The dendrogram analysis classified the A. squamosa genotypes into two main groups, further subdivided into sub-clusters based on genetic relatedness (Figure 1). Low bootstrap values observed here may be due to only too few SSR markers employed to estimate meaningful genetic differentiation or from a weak population structure due to recent divergence or gene flow. The later explanation is plausible given the recent introduction of Annona species to the Indian subcontinent. This clustering aligns with earlier studies, such as Anuragi et al. (2016), where 20 A. squamosa genotypes were grouped into 7 clusters using 12 A. cherimola SSR markers. The high genetic diversity observed in this study is likely due to the collection of germplasm from diverse locations and species-specific markers used, reflecting the presence of a broad genetic base in A. squamosa. A similar pattern of high diversity was reported for A. cherimola (Escribano et al., 2007) and A. senegalensis (Kwapata et al., 2007).
A Bayesian model-based analysis further supported the clustering results, grouping the 40 A. squamosa genotypes into two major clusters (Figure 2A). The ΔK value derived from Evanno’s algorithm predicted K = 2, consistent with the dendrogram results. Cluster I comprised genotypes from Andhra Pradesh, Tamil Nadu, Maharashtra, Karnataka, the USA and Taiwan, while Cluster II comprised genotypes from Andhra Pradesh, Telangana, Odisha and the USA.
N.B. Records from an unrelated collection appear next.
-- pv_equiv track=rewrite | github.com/KIRUBAKARAN9840/fittbot | food_template.py | sse_data
-- ===== SOURCE A (Python) =====
-- def sse_data(content: str) -> str:
--     """
--     Properly format content for SSE transmission with UTF-8 Unicode support.
--     SSE requires 'data: ' prefix and double newline. Content is sent as plain UTF-8.
--     """
--     if isinstance(content, bytes):
--         content = content.decode('utf-8', errors='replace')
--
--     lines = content.split('\n')
--     if len(lines) == 1:
--         return f"data: {content}\n\n"
--     else:
--         return ''.join(f"data: {line}\n" for line in lines) + "\n"
-- ===== SOURCE B (Python) =====
-- def sse_data(content: str) -> str:
--     """
--     Properly format content for SSE transmission with UTF-8 Unicode support.
--     SSE requires 'data: ' prefix and double newline. Content is sent as plain UTF-8.
--     """
--     if isinstance(content, bytes):
--         content = content.decode('utf-8', errors='replace')
--
--     return "data: " + content.replace('\n', '\ndata: ') + "\n\n"
-- ===== Notes on version B (the rewrite author's own statement) =====
-- stated objective: simpler
-- what changed: Replaces the split-into-lines list, the per-line prefixing loop/join and the len(lines)==1 special case with a single str.replace that rewrites every internal newline into newline-plus-prefix.
import Mathlib
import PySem

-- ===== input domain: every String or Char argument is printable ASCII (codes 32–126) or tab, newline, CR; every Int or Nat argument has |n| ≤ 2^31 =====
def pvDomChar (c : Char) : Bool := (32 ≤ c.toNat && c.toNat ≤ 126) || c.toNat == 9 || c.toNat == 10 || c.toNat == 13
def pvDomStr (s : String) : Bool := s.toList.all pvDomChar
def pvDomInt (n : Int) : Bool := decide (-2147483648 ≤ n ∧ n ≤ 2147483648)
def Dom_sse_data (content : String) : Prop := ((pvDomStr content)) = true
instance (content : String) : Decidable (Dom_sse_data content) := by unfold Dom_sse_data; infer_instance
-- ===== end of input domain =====

-- B replaces A's split-into-lines / per-line-prefix join (and its single-line special case)
-- with one string substitution: "data: " + content.replace('\n', '\ndata: ') + "\n\n" (simpler).


-- ===== PORT A =====
-- the isinstance(content, bytes) decode guard is dead under the type convention (content is str)
def sse_data (content : String) : String :=
  let lines := PySem.Chars.splitOn content.toList ['\n']
  if lines.length = 1 then
    String.ofList ("data: ".toList ++ content.toList ++ ['\n', '\n'])
  else
    String.ofList ((lines.map (fun l => "data: ".toList ++ l ++ ['\n'])).flatten ++ ['\n'])

-- ===== PORT B =====
-- the same dead isinstance guard; then one replace
def sse_data_alt (content : String) : String :=
  String.ofList ("data: ".toList ++
    PySem.Chars.replace content.toList ['\n'] ('\n' :: "data: ".toList) ++ ['\n', '\n'])

-- ===== PRECONDITION & SPEC =====
def Spec_sse_data (content : String) (out : String) : Prop := out = sse_data_alt content
instance (content : String) (out : String) : Decidable (Spec_sse_data content out) := by unfold Spec_sse_data; infer_instance

-- ===== CLAIM (what is proved, stated in full; the proofs are below) =====
def Claim_equal_sse_data : Prop := ∀ (content : String), Dom_sse_data content → Spec_sse_data content (sse_data content)

-- ===== LEMMAS AND PROOFS =====

/-- Structural splitter on a single character: first piece and the remaining pieces. -/
def splitP (c : Char) : List Char → List Char × List (List Char)
  | [] => ([], [])
  | x :: t =>
    let p := splitP c t
    if x = c then ([], p.1 :: p.2) else (x :: p.1, p.2)

/-- Structural single-character replace. -/
def rep (c : Char) (new : List Char) : List Char → List Char
  | [] => []
  | x :: t => if x = c then new ++ rep c new t else x :: rep c new t

lemma splitOn_go_eq (c : Char) :
    ∀ (l : List Char) (fuel : Nat) (cur : List Char) (acc : List (List Char)),
      l.length ≤ fuel →
      PySem.Chars.splitOn.go [c] fuel l cur acc =
        acc.reverse ++ (cur.reverse ++ (splitP c l).1) :: (splitP c l).2 := by
  intro l
  induction l with
  | nil =>
    intro fuel cur acc _
    cases fuel <;> simp [PySem.Chars.splitOn.go, splitP]
  | cons x t ih =>
    intro fuel cur acc hle
    cases fuel with
    | zero => simp at hle
    | succ f =>
      by_cases hx : x = c
      · subst hx
        simp only [PySem.Chars.splitOn.go, List.isPrefixOf, BEq.rfl, Bool.true_and,
          if_pos, List.length_cons, List.length_nil, List.drop_succ_cons,
          List.drop_zero]
        rw [ih f [] (cur.reverse :: acc) (by simpa using hle)]
        simp [splitP]
      · have hpre : [c].isPrefixOf (x :: t) = false := by
          simp [List.isPrefixOf]
          exact fun h => absurd h.symm hx
        simp only [PySem.Chars.splitOn.go, hpre, Bool.false_eq_true, if_false]
        rw [ih f (x :: cur) acc (by simpa using hle)]
        simp [splitP, hx]

lemma replace_go_eq (c : Char) (new : List Char) :
    ∀ (l : List Char) (fuel : Nat) (acc : List Char),
      l.length ≤ fuel →
      PySem.Chars.replace.go [c] new fuel l acc = acc.reverse ++ rep c new l := by
  intro l
  induction l with
  | nil =>
    intro fuel acc _
    cases fuel <;> simp [PySem.Chars.replace.go, rep]
  | cons x t ih =>
    intro fuel acc hle
    cases fuel with
    | zero => simp at hle
    | succ f =>
      by_cases hx : x = c
      · subst hx
        simp only [PySem.Chars.replace.go, List.isPrefixOf, BEq.rfl, Bool.true_and,
          if_pos, List.length_cons, List.length_nil, List.drop_succ_cons,
          List.drop_zero]
        rw [ih f (new.reverse ++ acc) (by simpa using hle)]
        simp [rep]
      · have hpre : [c].isPrefixOf (x :: t) = false := by
          simp [List.isPrefixOf]
          exact fun h => absurd h.symm hx
        simp only [PySem.Chars.replace.go, hpre, Bool.false_eq_true, if_false]
        rw [ih f (x :: acc) (by simpa using hle)]
        simp [rep, hx]

lemma splitOn_eq (c : Char) (l : List Char) :
    PySem.Chars.splitOn l [c] = (splitP c l).1 :: (splitP c l).2 := by
  unfold PySem.Chars.splitOn
  rw [splitOn_go_eq c l (l.length + 1) [] [] (by omega)]
  simp

lemma replace_eq (c : Char) (new : List Char) (l : List Char) :
    PySem.Chars.replace l [c] new = rep c new l := by
  unfold PySem.Chars.replace
  simp only [List.isEmpty_cons, Bool.false_eq_true, if_false]
  exact replace_go_eq c new l l.length [] le_rfl

/-- rep written through splitP. -/
lemma rep_eq_splitP (c : Char) (new : List Char) (l : List Char) :
    rep c new l = (splitP c l).1 ++ ((splitP c l).2.map (new ++ ·)).flatten := by
  induction l with
  | nil => simp [rep, splitP]
  | cons x t ih =>
    by_cases hx : x = c <;> simp [rep, splitP, hx, ih]

/-- splitP reconstructs its input. -/
lemma splitP_reconstruct (c : Char) (l : List Char) :
    (splitP c l).1 ++ ((splitP c l).2.map (c :: ·)).flatten = l := by
  induction l with
  | nil => simp [splitP]
  | cons x t ih =>
    by_cases hx : x = c <;> simp [splitP, hx, ih]

lemma multi_line (pre : List Char) (p1 : List Char) (ps : List (List Char)) :
    ((p1 :: ps).map (fun l => pre ++ l ++ ['\n'])).flatten ++ ['\n'] =
      pre ++ (p1 ++ (ps.map (fun x => ('\n' :: pre) ++ x)).flatten) ++ ['\n', '\n'] := by
  induction ps generalizing p1 with
  | nil => simp
  | cons q qs ih =>
    have h := ih q
    simp only [List.map_cons, List.flatten_cons, List.append_assoc] at h ⊢
    simp only [List.cons_append]
    have h2 := List.append_cancel_left (List.append_cancel_left h)
    simpa using h2

-- ===== VERDICT (by name: the statement is the Claim_ definition above) =====
theorem sse_data_spec : Claim_equal_sse_data := by
  intro content _
  unfold Spec_sse_data sse_data sse_data_alt
  rw [splitOn_eq, replace_eq, rep_eq_splitP]
  rcases hp : splitP '\n' content.toList with ⟨p1, ps⟩
  cases ps with
  | nil =>
    have hrec := splitP_reconstruct '\n' content.toList
    rw [hp] at hrec
    simp at hrec
    simp [hrec]
  | cons q qs =>
    rw [if_neg (by simp)]
    exact congrArg String.ofList (multi_line "data: ".toList p1 (q :: qs))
Cross-species amplification of SSRs was highly successful, with a transferability rate of 80.0%–97.1% across five Annona species (Table 3). This high transferability is likely due to the conserved nature of flanking sequences around microsatellites in Annona species. Previous studies, such as those by Anuragi et al. (2016) and Kwapata et al. (2007), reported similar results, with SSR markers showing high cross-species transferability among different Annona taxa.
Although SSR development is expensive, once established, these markers are cost-effective and timeefficient for genetic analysis. In A. squamosa, SSRs have not been extensively used, but their high polymorphism suggests that they are valuable for assessing genetic diversity. Most of the genetic variation in this study was due to differences within populations, likely because A. squamosa is a recently introduced cultivated species. The AMOVA results, with an Fst value of 0.065, indicate significant genetic differentiation among the 40 custard apple genotypes, reflecting the coexistence of different genotypes within the same region (Ravishankar et al., 2015).
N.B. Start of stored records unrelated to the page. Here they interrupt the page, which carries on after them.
-- pv_equiv track=rewrite | github.com/temaepilot-sys/dcs-sightseeing-helper | miz_route_builder.py | _split_coord_and_comment
-- ===== SOURCE A (Python) =====
-- from typing import Dict, List, Optional, Tuple
--
-- def _split_coord_and_comment(line: str) -> Tuple[str, Optional[str]]:
--     marker_idx = -1
--     marker_len = 0
--     for marker in ("//", "#", ";"):
--         idx = line.find(marker)
--         if idx != -1 and (marker_idx == -1 or idx < marker_idx):
--             marker_idx = idx
--             marker_len = len(marker)
--     if marker_idx == -1:
--         return line.strip(), None
--
--     coord_part = line[:marker_idx].strip()
--     comment = line[marker_idx + marker_len :].strip()
--     if not comment:
--         return coord_part, None
--     return coord_part, (comment if comment else None)
-- ===== SOURCE B (Python) =====
-- def _split_coord_and_comment(line):
--     # One left-to-right scan for the earliest comment marker ('#', ';' or '//')
--     # instead of three separate .find() passes.
--     n = len(line)
--     for i, ch in enumerate(line):
--         if ch in "#;" or (ch == "/" and i + 1 < n and line[i + 1] == "/"):
--             width = 1 if ch in "#;" else 2
--             coord = line[:i].strip()
--             comment = line[i + width:].strip()
--             return coord, (comment or None)
--     return line.strip(), None
-- ===== Notes on version B (the rewrite author's own statement) =====
-- stated objective: simpler
-- what changed: Replaced the three separate line.find(marker) passes plus min-index bookkeeping by a single left-to-right character scan that stops at the first position where a marker ('#', ';' or '//') starts.
import Mathlib
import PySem

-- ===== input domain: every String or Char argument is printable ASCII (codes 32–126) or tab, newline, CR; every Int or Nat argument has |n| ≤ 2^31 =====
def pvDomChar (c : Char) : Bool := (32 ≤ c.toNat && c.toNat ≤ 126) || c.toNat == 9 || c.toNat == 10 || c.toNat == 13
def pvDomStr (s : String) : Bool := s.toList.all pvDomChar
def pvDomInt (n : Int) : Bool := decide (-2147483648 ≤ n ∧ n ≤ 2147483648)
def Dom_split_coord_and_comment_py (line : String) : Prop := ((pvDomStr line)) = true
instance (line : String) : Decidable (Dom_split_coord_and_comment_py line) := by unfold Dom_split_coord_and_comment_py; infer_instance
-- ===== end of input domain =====

-- B replaces A's three find() passes with one left-to-right scan for the earliest marker (simpler, single pass).

-- ===== PORT A =====
def split_coord_and_comment_py (line : String) : String × Option String :=
  let st := [("//" : String), "#", ";"].foldl
    (fun (st : Int × Int) marker =>
      let idx := PySem.Str.find line marker
      if idx ≠ -1 ∧ (st.1 = -1 ∨ idx < st.1) then (idx, (PySem.Str.len marker)) else st)
    (-1, 0)
  if st.1 = -1 then (PySem.Str.strip line, none)
  else
    let coord_part := PySem.Str.strip (PySem.Str.slice line none (some st.1))
    let comment := PySem.Str.strip (PySem.Str.slice line (some (st.1 + st.2)) none)
    if comment = "" then (coord_part, none)
    else (coord_part, if comment = "" then none else some comment)

-- ===== PORT B =====
-- the scan loop of Source B: first index where '#', ';' or "//" starts, with the marker's width
def pvScanMarker : List Char → Nat → Option (Nat × Nat)
  | [], _ => none
  | c :: rest, i =>
    if c = '#' ∨ c = ';' then some (i, 1)
    else if c = '/' ∧ rest.head? = some '/' then some (i, 2)
    else pvScanMarker rest (i + 1)

def split_coord_and_comment_py_alt (line : String) : String × Option String :=
  match pvScanMarker line.toList 0 with
  | none => (PySem.Str.strip line, none)
  | some (i, w) =>
    let coord := PySem.Str.strip (PySem.Str.slice line none (some (i : Int)))
    let comment := PySem.Str.strip (PySem.Str.slice line (some ((i + w : Nat) : Int)) none)
    (coord, if comment = "" then none else some comment)

-- ===== PRECONDITION & SPEC =====
def Spec_split_coord_and_comment_py (line : String) (out : String × Option String) : Prop := out = split_coord_and_comment_py_alt line
instance (line : String) (out : String × Option String) : Decidable (Spec_split_coord_and_comment_py line out) := by unfold Spec_split_coord_and_comment_py; infer_instance

-- ===== CLAIM (what is proved, stated in full; the proofs are below) =====
def Claim_equal_split_coord_and_comment_py : Prop := ∀ (line : String), Dom_split_coord_and_comment_py line → Spec_split_coord_and_comment_py line (split_coord_and_comment_py line)

-- ===== LEMMAS AND PROOFS =====

-- marker starting at position j of s, with its width, if any
def pvMarkAt (s : List Char) (j : Nat) : Option Nat :=
  if s[j]? = some '#' ∨ s[j]? = some ';' then some 1
  else if s[j]? = some '/' ∧ s[j + 1]? = some '/' then some 2
  else none

theorem pvSingleton_prefix_drop {s : List Char} {c : Char} {j : Nat} :
    [c] <+: s.drop j ↔ s[j]? = some c := by
  constructor
  · rintro ⟨t, ht⟩
    have : (s.drop j).head? = some c := by rw [← ht]; rfl
    simpa [List.head?_drop] using this
  · intro h
    have hh : (s.drop j).head? = some c := by simpa [List.head?_drop] using h
    cases hd : s.drop j with
    | nil => simp [hd] at hh
    | cons a t => simp [hd] at hh; exact ⟨t, by simp [hd, hh]⟩

theorem pvPair_prefix_drop {s : List Char} {c d : Char} {j : Nat} :
    [c, d] <+: s.drop j ↔ (s[j]? = some c ∧ s[j + 1]? = some d) := by
  constructor
  · rintro ⟨t, ht⟩
    constructor
    · have : (s.drop j).head? = some c := by rw [← ht]; rfl
      simpa [List.head?_drop] using this
    · have : (s.drop (j + 1)).head? = some d := by
        rw [← List.tail_drop, ← ht]; rfl
      simpa [List.head?_drop] using this
  · rintro ⟨h1, h2⟩
    have hh1 : (s.drop j).head? = some c := by rw [List.head?_drop]; exact h1
    have hh2 : (s.drop j).tail.head? = some d := by
      rw [List.tail_drop, List.head?_drop]; exact h2
    cases hd : s.drop j with
    | nil => rw [hd] at hh1; simp at hh1
    | cons a t =>
      rw [hd] at hh1 hh2
      simp at hh1 hh2
      cases ht : t with
      | nil => rw [ht] at hh2; simp at hh2
      | cons b u =>
        rw [ht] at hh2; simp at hh2
        exact ⟨u, by simp [hd, ht, hh1, hh2]⟩

theorem pvMarkAt_none_iff {s : List Char} {j : Nat} :
    pvMarkAt s j = none ↔
      ¬ ['#'] <+: s.drop j ∧ ¬ [';'] <+: s.drop j ∧ ¬ ['/', '/'] <+: s.drop j := by
  unfold pvMarkAt
  rw [pvSingleton_prefix_drop, pvSingleton_prefix_drop, pvPair_prefix_drop]
  split_ifs with h1 h2 <;> simp <;> tauto

-- the scan finds the first marker position (shifted by the start index)
theorem pvScanMarker_spec (s : List Char) (i : Nat) :
    (pvScanMarker s i = none → ∀ j, pvMarkAt s j = none) ∧
    (∀ k w, pvScanMarker s i = some (k, w) →
      ∃ j, k = i + j ∧ pvMarkAt s j = some w ∧ ∀ j' < j, pvMarkAt s j' = none) := by
  induction s generalizing i with
  | nil =>
    refine ⟨fun _ j => ?_, fun k w h => by simp [pvScanMarker] at h⟩
    simp [pvMarkAt]
  | cons c rest ih =>
    have hshift : ∀ j, pvMarkAt (c :: rest) (j + 1) = pvMarkAt rest j := by
      intro j; rfl
    by_cases h1 : c = '#' ∨ c = ';'
    · refine ⟨fun h => by simp [pvScanMarker, h1] at h, fun k w h => ?_⟩
      simp [pvScanMarker, h1] at h
      exact ⟨0, by simp [h.1], by simp [pvMarkAt]; rcases h1 with h1 | h1 <;> simp [h1, ← h.2], by omega⟩
    · by_cases h2 : c = '/' ∧ rest.head? = some '/'
      · refine ⟨fun h => by simp [pvScanMarker, h1, h2] at h, fun k w h => ?_⟩
        simp [pvScanMarker, h1, h2] at h
        obtain ⟨rfl, rfl⟩ := h
        obtain ⟨hc, hr⟩ := h2
        subst hc
        have h0 : rest[0]? = some '/' := by
          cases rest with
          | nil => simp at hr
          | cons b u => simpa using hr
        exact ⟨0, by omega, by simp [pvMarkAt, h0], by omega⟩
      · have hr0 : ¬ (c = '/' ∧ rest[0]? = some '/') := by
          rintro ⟨hc, hr⟩
          refine h2 ⟨hc, ?_⟩
          cases rest with
          | nil => simp at hr
          | cons b u => simpa using hr
        have hmark0 : pvMarkAt (c :: rest) 0 = none := by
          simp [pvMarkAt]; rw [if_neg h1, if_neg hr0]
        have hstep : pvScanMarker (c :: rest) i = pvScanMarker rest (i + 1) := by
          simp [pvScanMarker, h1, h2]
        constructor
        · intro h j
          rw [hstep] at h
          cases j with
          | zero => exact hmark0
          | succ j => rw [hshift]; exact (ih (i+1)).1 h j
        · intro k w h
          rw [hstep] at h
          obtain ⟨j, hj, hm, hb⟩ := (ih (i+1)).2 k w h
          refine ⟨j + 1, by omega, by rw [hshift]; exact hm, ?_⟩
          intro j' hj'
          cases j' with
          | zero => exact hmark0
          | succ j' => rw [hshift]; exact hb j' (by omega)

theorem pvFind_gt_of_no_prefix {s sub : List Char} {k : Nat}
    (h : ∀ j ≤ k, ¬ sub <+: s.drop j) :
    PySem.Chars.find s sub = -1 ∨ (k : Int) < PySem.Chars.find s sub := by
  by_cases hne : PySem.Chars.find s sub = -1
  · exact Or.inl hne
  · right
    have h0 : 0 ≤ PySem.Chars.find s sub := by
      have := PySem.Chars.neg_one_le_find (s := s) (sub := sub); omega
    obtain ⟨hp, _⟩ := PySem.Chars.find_spec h0
    by_contra hlt
    exact h (PySem.Chars.find s sub).toNat (by omega) hp

theorem pvFind_eq_of_first {s sub : List Char} {k : Nat}
    (hk : sub <+: s.drop k) (hb : ∀ j < k, ¬ sub <+: s.drop j) :
    PySem.Chars.find s sub = (k : Int) := by
  have hin : sub <:+: s := by
    rw [← PySem.Chars.isIn_iff_infix, ← PySem.Chars.exists_prefix_drop_iff_isIn]
    exact ⟨k, hk⟩
  have h0 : 0 ≤ PySem.Chars.find s sub := (PySem.Chars.find_nonneg_iff s sub).mpr hin
  obtain ⟨hp, hmin⟩ := PySem.Chars.find_spec h0
  rcases Nat.lt_trichotomy (PySem.Chars.find s sub).toNat k with h | h | h
  · exact absurd hp (hb _ h)
  · omega
  · exact absurd hk (hmin k h)

theorem pvFold_eq (line : String) :
    ([("//" : String), "#", ";"].foldl
      (fun (st : Int × Int) marker =>
        let idx := PySem.Str.find line marker
        if idx ≠ -1 ∧ (st.1 = -1 ∨ idx < st.1) then (idx, (PySem.Str.len marker)) else st)
      (-1, 0))
    = (match pvScanMarker line.toList 0 with
      | none => ((-1 : Int), (0 : Int))
      | some (k, w) => ((k : Int), (w : Int))) := by
  have hfind : ∀ m : String, PySem.Str.find line m = PySem.Chars.find line.toList m.toList :=
    fun m => by simp
  simp only [List.foldl, hfind]
  have e2 : ("//" : String).toList = ['/', '/'] := rfl
  have e1 : ("#" : String).toList = ['#'] := rfl
  have e0 : (";" : String).toList = [';'] := rfl
  have l2 : PySem.Str.len "//" = 2 := rfl
  have l1 : PySem.Str.len "#" = 1 := rfl
  have l0 : PySem.Str.len ";" = 1 := rfl
  rw [e2, e1, e0, l2, l1, l0]
  set s := line.toList with hs
  cases h : pvScanMarker s 0 with
  | none =>
    have hall := (pvScanMarker_spec s 0).1 h
    have hno : ∀ j, ¬ ['#'] <+: s.drop j ∧ ¬ [';'] <+: s.drop j ∧ ¬ ['/', '/'] <+: s.drop j :=
      fun j => pvMarkAt_none_iff.mp (hall j)
    have hf2 : PySem.Chars.find s ['/', '/'] = -1 := by
      rw [PySem.Chars.find_eq_neg_one_iff]
      intro hin
      obtain ⟨j, hj⟩ := (PySem.Chars.exists_prefix_drop_iff_isIn _ _).mpr
        ((PySem.Chars.isIn_iff_infix _ _).mpr hin)
      exact (hno j).2.2 hj
    have hf1 : PySem.Chars.find s ['#'] = -1 := by
      rw [PySem.Chars.find_eq_neg_one_iff]
      intro hin
      obtain ⟨j, hj⟩ := (PySem.Chars.exists_prefix_drop_iff_isIn _ _).mpr
        ((PySem.Chars.isIn_iff_infix _ _).mpr hin)
      exact (hno j).1 hj
    have hf0 : PySem.Chars.find s [';'] = -1 := by
      rw [PySem.Chars.find_eq_neg_one_iff]
      intro hin
      obtain ⟨j, hj⟩ := (PySem.Chars.exists_prefix_drop_iff_isIn _ _).mpr
        ((PySem.Chars.isIn_iff_infix _ _).mpr hin)
      exact (hno j).2.1 hj
    simp [hf2, hf1, hf0]
  | some p =>
    obtain ⟨k, w⟩ := p
    obtain ⟨j, hj, hm, hb⟩ := (pvScanMarker_spec s 0).2 k w h
    have hjk : k = j := by omega
    subst hjk
    have hbefore : ∀ j < k, ¬ ['#'] <+: s.drop j ∧ ¬ [';'] <+: s.drop j ∧ ¬ ['/', '/'] <+: s.drop j :=
      fun j hjlt => pvMarkAt_none_iff.mp (hb j hjlt)
    -- case on which marker starts at k
    unfold pvMarkAt at hm
    by_cases hcase : s[k]? = some '#' ∨ s[k]? = some ';'
    · rw [if_pos hcase] at hm
      have hw : w = 1 := by injection hm with hm; omega
      subst hw
      have hf2 : PySem.Chars.find s ['/', '/'] = -1 ∨ (k : Int) < PySem.Chars.find s ['/', '/'] := by
        apply pvFind_gt_of_no_prefix
        intro j hjle
        rcases Nat.lt_or_eq_of_le hjle with hlt | rfl
        · exact (hbefore j hlt).2.2
        · rw [pvPair_prefix_drop]
          rcases hcase with hc | hc <;> simp [hc]
      rcases hcase with hc | hc
      · have hf1 : PySem.Chars.find s ['#'] = (k : Int) := by
          apply pvFind_eq_of_first (pvSingleton_prefix_drop.mpr hc)
          exact fun j hjlt => (hbefore j hjlt).1
        have hf0 : PySem.Chars.find s [';'] = -1 ∨ (k : Int) < PySem.Chars.find s [';'] := by
          apply pvFind_gt_of_no_prefix
          intro j hjle
          rcases Nat.lt_or_eq_of_le hjle with hlt | rfl
          · exact (hbefore j hlt).2.1
          · rw [pvSingleton_prefix_drop, hc]; simp
        rcases hf2 with hf2 | hf2 <;> rcases hf0 with hf0 | hf0 <;>
          split_ifs <;> simp only [Prod.mk.injEq, true_or, false_or, and_true, true_and, ne_eq, not_not, not_and, not_or] at * <;> omega
      · have hf0 : PySem.Chars.find s [';'] = (k : Int) := by
          apply pvFind_eq_of_first (pvSingleton_prefix_drop.mpr hc)
          exact fun j hjlt => (hbefore j hjlt).2.1
        have hf1 : PySem.Chars.find s ['#'] = -1 ∨ (k : Int) < PySem.Chars.find s ['#'] := by
          apply pvFind_gt_of_no_prefix
          intro j hjle
          rcases Nat.lt_or_eq_of_le hjle with hlt | rfl
          · exact (hbefore j hlt).1
          · rw [pvSingleton_prefix_drop, hc]; simp
        rcases hf2 with hf2 | hf2 <;> rcases hf1 with hf1 | hf1 <;>
          split_ifs <;> simp only [Prod.mk.injEq, true_or, false_or, and_true, true_and, ne_eq, not_not, not_and, not_or] at * <;> omega
    · rw [if_neg hcase] at hm
      by_cases hslash : s[k]? = some '/' ∧ s[k + 1]? = some '/'
      · rw [if_pos hslash] at hm
        have hw : w = 2 := by injection hm with hm; omega
        subst hw
        have hf2 : PySem.Chars.find s ['/', '/'] = (k : Int) := by
          apply pvFind_eq_of_first (pvPair_prefix_drop.mpr hslash)
          exact fun j hjlt => (hbefore j hjlt).2.2
        have hf1 : PySem.Chars.find s ['#'] = -1 ∨ (k : Int) < PySem.Chars.find s ['#'] := by
          apply pvFind_gt_of_no_prefix
          intro j hjle
          rcases Nat.lt_or_eq_of_le hjle with hlt | rfl
          · exact (hbefore j hlt).1
          · rw [pvSingleton_prefix_drop, hslash.1]; simp
        have hf0 : PySem.Chars.find s [';'] = -1 ∨ (k : Int) < PySem.Chars.find s [';'] := by
          apply pvFind_gt_of_no_prefix
          intro j hjle
          rcases Nat.lt_or_eq_of_le hjle with hlt | rfl
          · exact (hbefore j hlt).2.1
          · rw [pvSingleton_prefix_drop, hslash.1]; simp
        rcases hf1 with hf1 | hf1 <;> rcases hf0 with hf0 | hf0 <;>
          split_ifs <;> simp only [Prod.mk.injEq, true_or, false_or, and_true, true_and, ne_eq, not_not, not_and, not_or] at * <;> omega
      · rw [if_neg hslash] at hm; exact absurd hm (by simp)

-- ===== VERDICT (by name: the statement is the Claim_ definition above) =====
theorem split_coord_and_comment_py_spec : Claim_equal_split_coord_and_comment_py := by
  intro line _
  unfold Spec_split_coord_and_comment_py split_coord_and_comment_py split_coord_and_comment_py_alt
  rw [pvFold_eq]
  cases h : pvScanMarker line.toList 0 with
  | none => simp
  | some p =>
    obtain ⟨k, w⟩ := p
    have hk : ((k : Int)) ≠ -1 := by omega
    have hcast : ((k : Int) + (w : Int)) = (((k + w : Nat)) : Int) := by push_cast; ring
    simp only [hk, if_false, hcast]
    split_ifs with hc <;> simp [hc]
NGS proved to be an efficient method for identification and development of microsatellite markers. Compared with previous studies, this study revealed relatively higher heterozygosity and PIC values, emphasising the usefulness of species-specific SSR markers. The high PIC, polymorphism and Ho values indicate that the SSR markers developed in this study are effective for genetic diversity analysis in A. squamosa. These markers also demonstrated high transferability to closely related species, including A. cherimola, A. reticulata, A. glabra, A. muricata and A. atemoya. The microsatellite markers generated in this study will be valuable for genetic diversity studies, mapping, development of linkage map and other crop improvement programmes, like gene discovery, in A. squamosa.